Following from the above, we can formulate a general family of interconnection networks which looks most promising. This family has multiple levels of interconnect like the prototype. Unlike the prototype, they may have more than one level of non-local interconnect. Several viable interconnect topologies exist for each of the levels of interconnect and their composotion.

Local interconnect

At the base, of the interconnect hierarchy, there are local connections among array elements. These are generally worth keeping in any scheme because:

How far local interconnect spans is, of course, highly dependent on the technology costs ( e.g. how expensive is switching delay versus propagation delay? how much space do configuration bits require? how big are wires relative to fixed logic and memory?) and the detailed choice of a local interconnect scheme.

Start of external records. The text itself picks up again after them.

theorem pvMain (n : Nat) : ∀ (l : List Char), l.length ≤ n → l.Pairwise (· ≤ ·) →
    ∀ acc, pvF l acc = pvG (pvPairsOf l) acc := by
  induction n with
  | zero =>
    intro l hl _ acc
    have : l = [] := List.eq_nil_of_length_eq_zero (by omega)
    subst this
    simp [pvF, pvG, pvPairsOf, PySem.Set.ofList, PySem.List.sorted]
  | succ n ih =>
    intro l hl hp acc
    cases l with
    | nil => simp [pvF, pvG, pvPairsOf, PySem.Set.ofList, PySem.List.sorted]
    | cons c t =>
      have hr : ∀ d ∈ ((c :: t).dropWhile (· = c)).head?, d ≠ c := by
        intro d hd
        cases hh : ((c :: t).dropWhile (· = c)).head? with
        | none => rw [hh] at hd; simp at hd
        | some e =>
          rw [hh] at hd
          simp at hd
          subst hd
          exact ne_of_gt (pvSuffix_gt c t hp _ (List.mem_of_mem_head? (hh ▸ rfl)))
      have hlen : ((c :: t).dropWhile (· = c)).length ≤ n := by
        have h1 : (c :: t).dropWhile (· = c) = t.dropWhile (· = c) := by
          rw [List.dropWhile_cons]
          simp
        rw [h1]
        have := List.length_dropWhile_le (· = c) t
        simp at hl
        omega
      have hps : ((c :: t).dropWhile (· = c)).Pairwise (· ≤ ·) :=
        List.Pairwise.sublist (List.dropWhile_sublist _) hp
      rw [pvPairsOf_cons c t hp, pvG]
      conv_lhs => rw [pvRunDecomp c t hp]
      rw [pvF_run _ _ _ _ hr]
      apply List.flatMap_congr
      intro k hk
      exact ih _ hlen hps _
-- pv_equiv track=rewrite | github.com/0x17io/python_des_implementation | des.py | convert_to_64bit_blocks
-- ===== SOURCE A (Python) =====
-- def convert_to_64bit_blocks(message):
--     """
--     Returns blocks of 64 bits, padding of 0s if message length is not divisible by 64.
--     :param message: Text message.
--     :return: Array of 64 bit elements.
--     """
--     bits_of_64_conversion = [ord(c) for c in message]
--     bits_of_64_conversion = [bin(num)[2:].zfill(8) for num in bits_of_64_conversion]
--     bits_of_64_conversion = ''.join(bits_of_64_conversion)
--
--     needed_bits = 64 - (len(bits_of_64_conversion) % 64)
--
--     # Converting to list, since operations are more intuitive
--     convert_2_list = list(bits_of_64_conversion)
--     convert_2_list.extend(['0'] * needed_bits)
--
--     bits_of_64_conversion = ''.join(convert_2_list)
--
--     return [bits_of_64_conversion[i:i+64] for i in range(0, len(bits_of_64_conversion), 64)]
-- ===== SOURCE B (Python) =====
-- def convert_to_64bit_blocks(message):
--     """Single streaming pass: append each char's 8-bit code to a buffer,
--     flush a 64-bit block whenever the buffer fills, then zero-pad the
--     remainder into one final block."""
--     blocks = []
--     buf = ''
--     for c in message:
--         buf += format(ord(c), 'b').zfill(8)
--         if len(buf) >= 64:
--             blocks.append(buf[:64])
--             buf = buf[64:]
--     blocks.append(buf + '0' * (64 - len(buf)))
--     return blocks
-- ===== Notes on version B (the rewrite author's own statement) =====
-- stated objective: alternative
-- what changed: B replaces A's multi-pass pipeline (build the whole bit string, join, compute padding, re-join, then slice it into 64-char pieces by index arithmetic) with a single streaming pass that keeps a partial-block buffer, flushes a 64-bit block whenever it fills, and zero-pads the remainder into the final block.
import Mathlib
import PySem

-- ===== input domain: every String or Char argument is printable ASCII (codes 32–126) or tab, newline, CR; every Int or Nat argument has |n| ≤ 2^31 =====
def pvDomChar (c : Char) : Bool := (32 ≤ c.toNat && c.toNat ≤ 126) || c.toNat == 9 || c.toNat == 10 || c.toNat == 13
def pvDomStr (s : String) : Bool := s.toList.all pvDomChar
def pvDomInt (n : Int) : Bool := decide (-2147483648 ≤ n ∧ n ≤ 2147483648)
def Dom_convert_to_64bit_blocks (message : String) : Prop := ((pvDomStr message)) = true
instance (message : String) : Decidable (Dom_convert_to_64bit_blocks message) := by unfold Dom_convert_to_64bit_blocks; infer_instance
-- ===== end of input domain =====

-- B replaces A's build-whole-bitstring-then-slice pipeline by a single streaming pass with a
-- partial-block buffer (alternative decomposition, same cost).

-- ===== PORT A =====
def convert_to_64bit_blocks (message : String) : List String :=
  let nums : List Int := message.toList.map (fun c => (c.toNat : Int))
  let bin8 : List (List Char) :=
    nums.map (fun n => PySem.Chars.zfill (PySem.List.slice (PySem.Int.toBinChars0b n) (some 2) none) 8)
  let bits : List Char := PySem.Chars.join [] bin8
  let needed : Int := 64 - PySem.Int.mod (bits.length : Int) 64
  let padded : List Char := bits ++ List.replicate needed.toNat '0'
  (PySem.List.pyRange 0 (padded.length : Int) 64).map
    (fun i => String.ofList (PySem.List.slice padded (some i) (some (i + 64))))

-- ===== PORT B =====
-- format(ord(c), 'b').zfill(8)
def pvEnc (c : Char) : List Char := PySem.Chars.zfill (PySem.Int.toBinChars (c.toNat : Int)) 8

def pvStep (st : List String × List Char) (c : Char) : List String × List Char :=
  let buf := st.2 ++ pvEnc c
  if 64 ≤ buf.length then (st.1 ++ [String.ofList (buf.take 64)], buf.drop 64)
  else (st.1, buf)

def convert_to_64bit_blocks_alt (message : String) : List String :=
  let r := message.toList.foldl pvStep ([], [])
  r.1 ++ [String.ofList (r.2 ++ List.replicate (64 - r.2.length) '0')]

-- ===== PRECONDITION & SPEC =====
def Spec_convert_to_64bit_blocks (message : String) (out : List String) : Prop := out = convert_to_64bit_blocks_alt message
instance (message : String) (out : List String) : Decidable (Spec_convert_to_64bit_blocks message out) := by unfold Spec_convert_to_64bit_blocks; infer_instance

-- ===== CLAIM (what is proved, stated in full; the proofs are below) =====
def Claim_equal_convert_to_64bit_blocks : Prop := ∀ (message : String), Dom_convert_to_64bit_blocks message → Spec_convert_to_64bit_blocks message (convert_to_64bit_blocks message)

-- ===== LEMMAS AND PROOFS =====

-- Unrolled form of B: process the chars against a partial-block buffer, pad at the end.
def pvF (buf : List Char) : List Char → List String
  | [] => [String.ofList (buf ++ List.replicate (64 - buf.length) '0')]
  | c :: cs =>
    let b := buf ++ pvEnc c
    if 64 ≤ b.length then String.ofList (b.take 64) :: pvF (b.drop 64) cs
    else pvF b cs

-- 64-character chunks of a list, front to back.
def pvChunks (s : List Char) : List String :=
  if s = [] then []
  else String.ofList (s.take 64) :: pvChunks (s.drop 64)
  termination_by s.length
  decreasing_by
    rename_i h
    have : s.length ≠ 0 := fun h0 => h (List.eq_nil_of_length_eq_zero h0)
    simp [List.length_drop]; omega

theorem pvF_foldl (cs : List Char) (blocks : List String) (buf : List Char) :
    (let r := cs.foldl pvStep (blocks, buf)
     r.1 ++ [String.ofList (r.2 ++ List.replicate (64 - r.2.length) '0')]) = blocks ++ pvF buf cs := by
  induction cs generalizing blocks buf with
  | nil => simp [pvF]
  | cons c cs ih =>
    simp only [List.foldl_cons, pvStep, pvF]
    split
    · rw [ih]; simp
    · rw [ih]

theorem pvChunks_append (x r : List Char) (hx : x.length = 64) :
    pvChunks (x ++ r) = String.ofList x :: pvChunks r := by
  have hne : x ++ r ≠ [] := by
    intro h
    have : (x ++ r).length = 0 := by rw [h]; rfl
    simp [hx] at this
  rw [pvChunks, if_neg hne, List.take_left' hx, List.drop_left' hx]

theorem pvChunks_of_len64 (x : List Char) (hx : x.length = 64) :
    pvChunks x = [String.ofList x] := by
  have h := pvChunks_append x [] hx
  rw [List.append_nil] at h
  rw [h, pvChunks]
  simp

theorem pvEnc_len (c : Char) (h : pvDomChar c = true) : (pvEnc c).length = 8 := by
  have hc : c.toNat < 256 := by
    simp [pvDomChar] at h; omega
  have hlen : (PySem.Int.toBinChars (c.toNat : Int)).length ≤ 8 := by
    have h2 : ¬ ((c.toNat : Int) < 0) := by omega
    simp only [PySem.Int.toBinChars, if_neg h2, Int.toNat_natCast]
    exact (Nat.length_toDigits_le_iff (by norm_num) (by norm_num)).mpr (by omega)
  simp [pvEnc, PySem.Chars.length_zfill]
  omega

-- The main invariant: chunking the padded bitstring from a partial buffer equals the streaming pass.
theorem pvChunks_eq_pvF (l : List Char) (buf : List Char)
    (hl : ∀ c ∈ l, (pvEnc c).length = 8) (hb : buf.length ≤ 56) (hd : 8 ∣ buf.length) :
    pvChunks (buf ++ (l.map pvEnc).flatten ++
      List.replicate (64 - (buf ++ (l.map pvEnc).flatten).length % 64) '0') = pvF buf l := by
  induction l generalizing buf with
  | nil =>
    have hmod : buf.length % 64 = buf.length := Nat.mod_eq_of_lt (by omega)
    rw [pvF]
    simp only [List.map_nil, List.flatten_nil, List.append_nil, hmod]
    exact pvChunks_of_len64 _ (by simp; omega)
  | cons c cs ih =>
    have hec : (pvEnc c).length = 8 := hl c (List.mem_cons_self ..)
    have hcs : ∀ x ∈ cs, (pvEnc x).length = 8 := fun x hx => hl x (List.mem_cons_of_mem _ hx)
    rw [pvF]
    by_cases hflush : 64 ≤ (buf ++ pvEnc c).length
    · -- buffer fills exactly: buf.length = 56
      have h56 : buf.length = 56 := by simp at hflush; omega
      have hb64 : (buf ++ pvEnc c).length = 64 := by simp; omega
      have hdrop : (buf ++ pvEnc c).drop 64 = [] := by
        apply List.eq_nil_of_length_eq_zero; simp; omega
      have htake : (buf ++ pvEnc c).take 64 = buf ++ pvEnc c := by
        rw [List.take_of_length_le (by omega)]
      rw [if_pos hflush, htake, hdrop]
      have := ih [] hcs (by simp) (by simp)
      simp only [List.nil_append] at this
      rw [← this]
      have hassoc : buf ++ (pvEnc c :: cs.map pvEnc).flatten = (buf ++ pvEnc c) ++ (cs.map pvEnc).flatten := by
        simp
      simp only [List.map_cons, hassoc]
      have hmod : ((buf ++ pvEnc c) ++ (cs.map pvEnc).flatten).length % 64
          = ((cs.map pvEnc).flatten).length % 64 := by
        rw [List.length_append, hb64]; omega
      rw [hmod, List.append_assoc]
      exact pvChunks_append _ _ hb64
    · -- buffer still partial
      have hlt : buf.length + 8 < 64 := by simp [hec] at hflush; omega
      rw [if_neg hflush]
      have := ih (buf ++ pvEnc c) hcs (by simp; omega) (by simp [hec]; omega)
      rw [← this]
      simp [List.append_assoc]
-- (counts agree: both replicate counts are over the same total length)

theorem pvSliceMap_eq_pvChunks (m : Nat) (s : List Char) (hs : s.length = 64 * m) :
    (List.range m).map (fun k => String.ofList ((s.drop (64 * k)).take 64)) = pvChunks s := by
  induction m generalizing s with
  | zero =>
    have h0 : s = [] := List.eq_nil_of_length_eq_zero (by omega)
    rw [h0, pvChunks]
    simp
  | succ m ih =>
    have hne : s ≠ [] := by
      intro h; rw [h] at hs; simp at hs
    rw [List.range_succ_eq_map, List.map_cons, List.map_map]
    rw [pvChunks, if_neg hne]
    congr 1
    rw [← ih (s.drop 64) (by simp [hs]; omega)]
    apply List.map_congr_left
    intro k _
    simp [List.drop_drop, Nat.succ_eq_add_one]
    congr 3
    omega

theorem pvA_range (s : List Char) (m : Nat) (hs : s.length = 64 * m) :
    (PySem.List.pyRange 0 (s.length : Int) 64).map
      (fun i => String.ofList (PySem.List.slice s (some i) (some (i + 64)))) = pvChunks s := by
  rw [PySem.List.pyRange_of_pos 0 (s.length : Int) (by norm_num), List.map_map]
  have hcnt : (if (0:Int) < (s.length : Int) then (((s.length : Int) - 0 + 64 - 1) / 64).toNat else 0) = m := by
    split
    · rw [hs]; push_cast; omega
    · omega
  rw [hcnt, ← pvSliceMap_eq_pvChunks m s hs]
  apply List.map_congr_left
  intro k _
  simp only [Function.comp_apply, zero_add]
  have : (64 : Int) * (k : Int) = ((64 * k : Nat) : Int) := by push_cast; ring
  rw [this]
  have h64 : ((64 * k : Nat) : Int) + 64 = ((64 * k : Nat) : Int) + ((64 : Nat) : Int) := by norm_num
  rw [h64, PySem.List.slice_natCast_add]

theorem pvIntercalate_nil (xs : List (List Char)) : PySem.Chars.join [] xs = xs.flatten := by
  induction xs with
  | nil => rfl
  | cons x xs ih =>
    cases xs with
    | nil => simp [PySem.Chars.join, List.intercalate]
    | cons y ys =>
      simp only [PySem.Chars.join, List.intercalate, List.intersperse] at *
      simpa using ih

theorem pvEncA (c : Char) :
    PySem.Chars.zfill (PySem.List.slice (PySem.Int.toBinChars0b (c.toNat : Int)) (some 2) none) 8
      = pvEnc c := by
  have h2 : ¬ ((c.toNat : Int) < 0) := by omega
  have : PySem.List.slice (PySem.Int.toBinChars0b (c.toNat : Int)) (some 2) none
      = PySem.Int.toBinChars (c.toNat : Int) := by
    rw [show (2:Int) = ((2:Nat):Int) from rfl, PySem.List.slice_from_natCast]
    simp only [PySem.Int.toBinChars0b, PySem.Int.toBinChars, if_neg h2]
    rfl
  rw [this, pvEnc]

-- ===== VERDICT (by name: the statement is the Claim_ definition above) =====
theorem convert_to_64bit_blocks_spec : Claim_equal_convert_to_64bit_blocks := by
  intro message hdom
  unfold Spec_convert_to_64bit_blocks
  have hall : ∀ c ∈ message.toList, pvDomChar c = true := by
    have := hdom
    unfold Dom_convert_to_64bit_blocks pvDomStr at this
    exact fun c hc => List.all_eq_true.mp this c hc
  have henc : ∀ c ∈ message.toList, (pvEnc c).length = 8 := fun c hc => pvEnc_len c (hall c hc)
  -- B's side
  have hB : convert_to_64bit_blocks_alt message = pvF [] message.toList := by
    unfold convert_to_64bit_blocks_alt
    have := pvF_foldl message.toList [] []
    simpa using this
  -- A's side
  unfold convert_to_64bit_blocks
  simp only [List.map_map]
  rw [show (fun n => PySem.Chars.zfill (PySem.List.slice (PySem.Int.toBinChars0b n) (some 2) none) 8) ∘
        (fun c : Char => ((c.toNat : Int))) = pvEnc from funext fun c => pvEncA c]
  rw [pvIntercalate_nil]
  set bits := (message.toList.map pvEnc).flatten with hbits
  set L := bits.length with hL
  have hmod : PySem.Int.mod (L : Int) 64 = ((L % 64 : Nat) : Int) := by
    exact_mod_cast PySem.Int.mod_natCast L 64
  have hneed : ((64 : Int) - PySem.Int.mod (L : Int) 64).toNat = 64 - L % 64 := by
    rw [hmod]
    have : L % 64 < 64 := Nat.mod_lt _ (by norm_num)
    omega
  rw [hneed]
  have hlen : (bits ++ List.replicate (64 - L % 64) '0').length = 64 * (L / 64 + 1) := by
    have : L % 64 < 64 := Nat.mod_lt _ (by norm_num)
    simp [← hL]
    omega
  rw [pvA_range _ _ hlen, hB]
  have h2 := pvChunks_eq_pvF message.toList [] henc (by simp) (by simp)
  simp only [List.nil_append] at h2
  rw [← hbits, ← hL] at h2
  exact h2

Some viable local interconnect schemes include:

  1. Nearest neighbor -- As shown above, local interconnect may be limited to the adjacent NEWS neighbors. In some variants diagonal neighbors may be included, as well.
  2. Regular neighborhood -- This is a generalization on nearest neighbor. An array element's outputs are arranged to span more than one array element in each direction (they need not even span a uniform number of array elements in each direction). Figure shows an example of the regular neighborhood interconnection topology.
  3. Bounded subarray -- The prototype was an example of this genera. Many topologies which do not make sense when scaled up to large arrays, are perfectly viable, even preferable, for small arrays. The goal here is to use these topologies in the domain where they do make sense. The prototype ran all array element outputs across the subarray row and column and allowed each array element to take as input anything in the same row or column.
  4. Crossbar -- This is really a special case of the bounded subarray. For a sufficiently small collection of array elements, it may make sense to fully connect them using a crossbar (perhaps modifying it slightly from a full crossbar to avoid some of the obvious, equivalent configurations identified above). Altera's Flex 8000 line, for example, provides full crossbar interconnect for ``logic array blocks'' of eight array elements [Alt93].

Non-local interconnect

Beyond the local interconnect, we need to wire up logical elements which must be placed further apart and provide for larger fanout. This is best done by integrating additional levels of network on top of the local interconnect.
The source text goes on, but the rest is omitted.